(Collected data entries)
-- pv_equiv track=rewrite | github.com/codingchild2424/2026-lecture-algorithm | lectures/week07/2_lab/examples/review_problems.py | problem2_solution
-- ===== SOURCE A (Python) =====
-- def problem2_solution(arr):
--     """Merge Sort 풀이.
--
--     시간 복잡도: O(n log n)
--     공간 복잡도: O(n)
--     """
--     merge_count = [0]  # 리스트로 감싸서 내부 함수에서 수정 가능하게
--
--     def merge_sort(a):
--         if len(a) <= 1:
--             return a
--
--         mid = len(a) // 2
--         left = merge_sort(a[:mid])
--         right = merge_sort(a[mid:])
--
--         return merge(left, right)
--
--     def merge(left, right):
--         merge_count[0] += 1
--         result = []
--         i = j = 0
--
--         while i < len(left) and j < len(right):
--             if left[i] <= right[j]:  # <= for stability
--                 result.append(left[i])
--                 i += 1
--             else:
--                 result.append(right[j])
--                 j += 1
--
--         result.extend(left[i:])
--         result.extend(right[j:])
--         return result
--
--     sorted_arr = merge_sort(arr)
--     return sorted_arr, merge_count[0]
-- ===== SOURCE B (Python) =====
-- def problem2_solution(arr):
--     """sorted() for the array; merge count in closed form: a merge-sort of n
--     elements performs exactly max(0, n-1) merges."""
--     return sorted(arr), max(0, len(arr) - 1)
-- ===== Notes on version B (the rewrite author's own statement) =====
-- stated objective: faster
-- what changed: Replaces the hand-written recursive merge sort plus mutable merge counter with the built-in sorted() and the closed form max(0, n-1) for the number of merge operations.
import Mathlib
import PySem

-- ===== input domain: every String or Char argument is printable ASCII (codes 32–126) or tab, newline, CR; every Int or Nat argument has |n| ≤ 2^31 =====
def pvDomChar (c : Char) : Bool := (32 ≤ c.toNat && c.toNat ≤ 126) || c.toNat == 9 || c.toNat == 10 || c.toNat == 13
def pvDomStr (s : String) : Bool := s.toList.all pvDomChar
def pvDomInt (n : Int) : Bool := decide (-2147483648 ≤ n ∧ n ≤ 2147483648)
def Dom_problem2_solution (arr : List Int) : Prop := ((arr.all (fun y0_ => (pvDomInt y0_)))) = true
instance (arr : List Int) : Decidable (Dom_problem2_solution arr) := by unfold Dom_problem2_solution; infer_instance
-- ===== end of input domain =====

-- B replaces the hand-written recursive merge sort with the library stable sort and the
-- closed form max(0, n-1) for the merge count (objective: faster by a constant factor).


-- ===== PORT A =====
-- the inner 'merge': the while loop over i, j plus the two extends, as structural recursion
def pvMergeA : List Int → List Int → List Int
  | [], r => r
  | x :: l, [] => x :: l
  | x :: l, y :: r =>
    if x ≤ y then x :: pvMergeA l (y :: r)      -- <= for stability
    else y :: pvMergeA (x :: l) r

-- 'merge_sort' with the mutable merge_count threaded through as the second component;
-- a[:mid] = take mid and a[mid:] = drop mid are exact since mid = len//2 ≥ 0
def pvMergeSortA (a : List Int) : List Int × Int :=
  if _h : a.length ≤ 1 then (a, 0)
  else
    let mid := a.length / 2
    let left := pvMergeSortA (a.take mid)
    let right := pvMergeSortA (a.drop mid)
    (pvMergeA left.1 right.1, left.2 + right.2 + 1)   -- merge_count[0] += 1 at each merge call
termination_by a.length
decreasing_by
  · simp; omega
  · simp; omega

def problem2_solution (arr : List Int) : List Int × Int := pvMergeSortA arr

-- ===== PORT B =====
def problem2_solution_alt (arr : List Int) : List Int × Int :=
  (PySem.List.sorted arr (fun x => x) false, max 0 ((arr.length : Int) - 1))

-- ===== PRECONDITION & SPEC =====
def Spec_problem2_solution (arr : List Int) (out : List Int × Int) : Prop := out = problem2_solution_alt arr
instance (arr : List Int) (out : List Int × Int) : Decidable (Spec_problem2_solution arr out) := by unfold Spec_problem2_solution; infer_instance

-- ===== CLAIM (what is proved, stated in full; the proofs are below) =====
def Claim_equal_problem2_solution : Prop := ∀ (arr : List Int), Dom_problem2_solution arr → Spec_problem2_solution arr (problem2_solution arr)

-- ===== LEMMAS AND PROOFS =====
theorem pvMergeA_perm : ∀ (l r : List Int), (pvMergeA l r).Perm (l ++ r)
  | [], r => by simp [pvMergeA]
  | x :: l, [] => by simp [pvMergeA]
  | x :: l, y :: r => by
    by_cases h : x ≤ y
    · simpa [pvMergeA, h] using (pvMergeA_perm l (y :: r)).cons x
    · simp only [pvMergeA, h, if_false]
      exact ((pvMergeA_perm (x :: l) r).cons y).trans List.perm_middle.symm
termination_by l r => l.length + r.length

theorem pvMergeA_pairwise : ∀ (l r : List Int), l.Pairwise (· ≤ ·) → r.Pairwise (· ≤ ·) →
    (pvMergeA l r).Pairwise (· ≤ ·)
  | [], r => by intro _ hr; simpa [pvMergeA] using hr
  | x :: l, [] => by intro hl _; simpa [pvMergeA] using hl
  | x :: l, y :: r => by
    intro hl hr
    by_cases h : x ≤ y
    · rcases List.pairwise_cons.1 hl with ⟨hx, hl'⟩
      simp only [pvMergeA, h, if_true]
      refine List.pairwise_cons.2 ⟨?_, pvMergeA_pairwise l (y :: r) hl' hr⟩
      intro z hz
      have hz' : z ∈ l ++ y :: r := (pvMergeA_perm l (y :: r)).mem_iff.1 hz
      rcases List.mem_append.1 hz' with hm | hm
      · exact hx z hm
      · rcases List.mem_cons.1 hm with hm | hm
        · exact hm ▸ h
        · exact le_trans h ((List.pairwise_cons.1 hr).1 z hm)
    · rcases List.pairwise_cons.1 hr with ⟨hy, hr'⟩
      simp only [pvMergeA, h, if_false]
      refine List.pairwise_cons.2 ⟨?_, pvMergeA_pairwise (x :: l) r hl hr'⟩
      intro z hz
      have hyx : y ≤ x := (not_le.mp h).le
      have hz' : z ∈ (x :: l) ++ r := (pvMergeA_perm (x :: l) r).mem_iff.1 hz
      rcases List.mem_append.1 hz' with hm | hm
      · rcases List.mem_cons.1 hm with hm | hm
        · exact hm ▸ hyx
        · exact le_trans hyx ((List.pairwise_cons.1 hl).1 z hm)
      · exact hy z hm
termination_by l r => l.length + r.length

theorem pvMergeSortA_spec (a : List Int) :
    (pvMergeSortA a).1.Perm a ∧ (pvMergeSortA a).1.Pairwise (· ≤ ·) ∧
      (pvMergeSortA a).2 = max 0 ((a.length : Int) - 1) := by
  by_cases h : a.length ≤ 1
  · rw [pvMergeSortA, dif_pos h]
    refine ⟨List.Perm.refl a, ?_, ?_⟩
    · rcases a with _ | ⟨x, _ | ⟨y, t⟩⟩ <;> simp_all
    · rcases a with _ | ⟨x, _ | ⟨y, t⟩⟩ <;> simp_all
  · obtain ⟨lp, ls, lc⟩ := pvMergeSortA_spec (a.take (a.length / 2))
    obtain ⟨rp, rs, rc⟩ := pvMergeSortA_spec (a.drop (a.length / 2))
    rw [pvMergeSortA, dif_neg h]
    refine ⟨?_, pvMergeA_pairwise _ _ ls rs, ?_⟩
    · exact (pvMergeA_perm _ _).trans ((lp.append rp).trans (by rw [List.take_append_drop]))
    · show (pvMergeSortA (a.take (a.length / 2))).2 + (pvMergeSortA (a.drop (a.length / 2))).2 + 1
        = max 0 ((a.length : Int) - 1)
      rw [lc, rc]
      simp only [List.length_take, List.length_drop]
      omega
termination_by a.length
decreasing_by
  · simp; omega
  · simp; omega

-- ===== VERDICT (by name: the statement is the Claim_ definition above) =====
theorem problem2_solution_spec : Claim_equal_problem2_solution := by
  intro arr _
  unfold Spec_problem2_solution problem2_solution problem2_solution_alt
  obtain ⟨hp, hs, hc⟩ := pvMergeSortA_spec arr
  exact Prod.ext ((PySem.List.sorted_id_eq_of_perm_of_pairwise _ _ hp hs).symm).symm hc.symm |>.symm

> _Assignment_: Your answer must consist solely of the lines from the one containing "intro arr _" through the last line of the entries, reproduced exactly.

> _Output for this task_:
  intro arr _
  unfold Spec_problem2_solution problem2_solution problem2_solution_alt
  obtain ⟨hp, hs, hc⟩ := pvMergeSortA_spec arr
  exact Prod.ext ((PySem.List.sorted_id_eq_of_perm_of_pairwise _ _ hp hs).symm).symm hc.symm |>.symm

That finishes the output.